__Required work__
Search the entries below for "getD" and copy each matching line.

[Saved data entries]
-- pv_equiv track=rewrite | github.com/dylansosa/cactus | src/cactus/preprocessor/cutHeaders.py | cut_header
-- ===== SOURCE A (Python) =====
-- def cut_header(header, cutBefore, cutBeforeOcc, cutAfter):
--     if cutBefore:
--         occs = [i for i, c in enumerate(header) if c in cutBefore]
--         if occs:
--             if not cutBeforeOcc:
--                 pos = occs[-1]
--             else:
--                 pos = occs[min(len(occs), cutBeforeOcc) - 1]
--             if pos >= 0:
--                 if pos < len(header) - 1:
--                     header = header[pos + 1:]
--                 else:
--                     header = ""
--     if cutAfter:
--         pos_list = [header.find(c) for c in cutAfter if header.find(c) >= 0]
--         if pos_list:
--             pos = min(pos_list)
--             header = header[0:pos]
--
--     if not header:
--         raise RuntimeError("Error: applying cutHeaders preprocessor removes entire header: {}".format(seq_record.description))
--
--     return header
-- ===== SOURCE B (Python) =====
-- def cut_header(header, cutBefore, cutBeforeOcc, cutAfter):
--     # Single left-to-right scan that tracks the running match count and last
--     # match position; cutAfter handled by one scan that stops at the first
--     # cut character (instead of per-char find + min).
--     if cutBefore:
--         before = set(cutBefore)
--         seen = 0
--         pos = -1
--         for i, c in enumerate(header):
--             if c in before:
--                 seen += 1
--                 pos = i
--                 if seen == cutBeforeOcc:
--                     break
--         if pos >= 0:
--             header = header[pos + 1:]
--     after = set(cutAfter)
--     kept = []
--     for c in header:
--         if c in after:
--             break
--         kept.append(c)
--     header = ''.join(kept)
--
--     if not header:
--         raise RuntimeError("Error: applying cutHeaders preprocessor removes entire header: {}".format(seq_record.description))
--
--     return header
-- ===== Notes on version B (the rewrite author's own statement) =====
-- stated objective: simpler
-- what changed: B replaces A's materialized occurrence-index list plus capped subscripting by one left-to-right scan tracking the match count and last match position, and replaces A's per-cutAfter-character find plus min by a single scan that stops at the first character belonging to cutAfter.
-- outside the precondition, e.g. on cut_header('abab', 'a', -1, ''): A returns 'bab', B returns 'b'
import Mathlib
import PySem

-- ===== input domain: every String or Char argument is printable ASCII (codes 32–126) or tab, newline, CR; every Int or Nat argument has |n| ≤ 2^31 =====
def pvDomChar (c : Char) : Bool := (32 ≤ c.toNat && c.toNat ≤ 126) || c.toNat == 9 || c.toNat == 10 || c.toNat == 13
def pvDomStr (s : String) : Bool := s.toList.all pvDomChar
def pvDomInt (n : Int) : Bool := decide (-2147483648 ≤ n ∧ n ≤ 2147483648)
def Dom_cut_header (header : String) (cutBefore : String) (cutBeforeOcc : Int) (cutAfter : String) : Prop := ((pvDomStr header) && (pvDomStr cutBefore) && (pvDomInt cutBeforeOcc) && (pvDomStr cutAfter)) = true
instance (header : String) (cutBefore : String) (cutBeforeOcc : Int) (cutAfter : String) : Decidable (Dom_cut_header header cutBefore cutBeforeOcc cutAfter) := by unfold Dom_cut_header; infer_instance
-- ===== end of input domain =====

-- B trims the header with single scans (running match count / stop at first cutAfter char)
-- instead of A's materialized index list and per-character find+min: simpler, same values on Pre_.

-- ===== PORT A =====
-- Python A raises (NameError via the RuntimeError line) when the final header is empty, and
-- raises IndexError / selects by negative index when cutBeforeOcc < 0 meets occurrences:
-- both are outside Pre_; the '.getD 0' default below is never the claimed value there.
def cut_header (header : String) (cutBefore : String) (cutBeforeOcc : Int) (cutAfter : String) : String :=
  let l := header.toList
  let l1 :=
    if cutBefore ≠ "" then
      let occs : List Int :=
        ((PySem.List.enumerate l).filter (fun p => (cutBefore.toList).contains p.2)).map (fun p => p.1)
      if occs ≠ [] then
        let pos : Int :=
          if cutBeforeOcc = 0 then (PySem.List.pyGet? occs (-1)).getD 0
          else (PySem.List.pyGet? occs (min ((occs.length : Int)) cutBeforeOcc - 1)).getD 0
        if pos ≥ 0 then
          if pos < (l.length : Int) - 1 then PySem.List.slice l (some (pos + 1)) none
          else []
        else l
      else l
    else l
  let l2 :=
    if cutAfter ≠ "" then
      let posList : List Int :=
        ((cutAfter.toList).filter (fun c => 0 ≤ PySem.Chars.find l1 [c])).map
          (fun c => PySem.Chars.find l1 [c])
      match PySem.List.min? posList (fun x => x) with
      | some pos => PySem.List.slice l1 (some 0) (some pos)
      | none => l1
    else l1
  String.ofList l2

__Exercise solution__
-- both are outside Pre_; the '.getD 0' default below is never the claimed value there.
          if cutBeforeOcc = 0 then (PySem.List.pyGet? occs (-1)).getD 0
          else (PySem.List.pyGet? occs (min ((occs.length : Int)) cutBeforeOcc - 1)).getD 0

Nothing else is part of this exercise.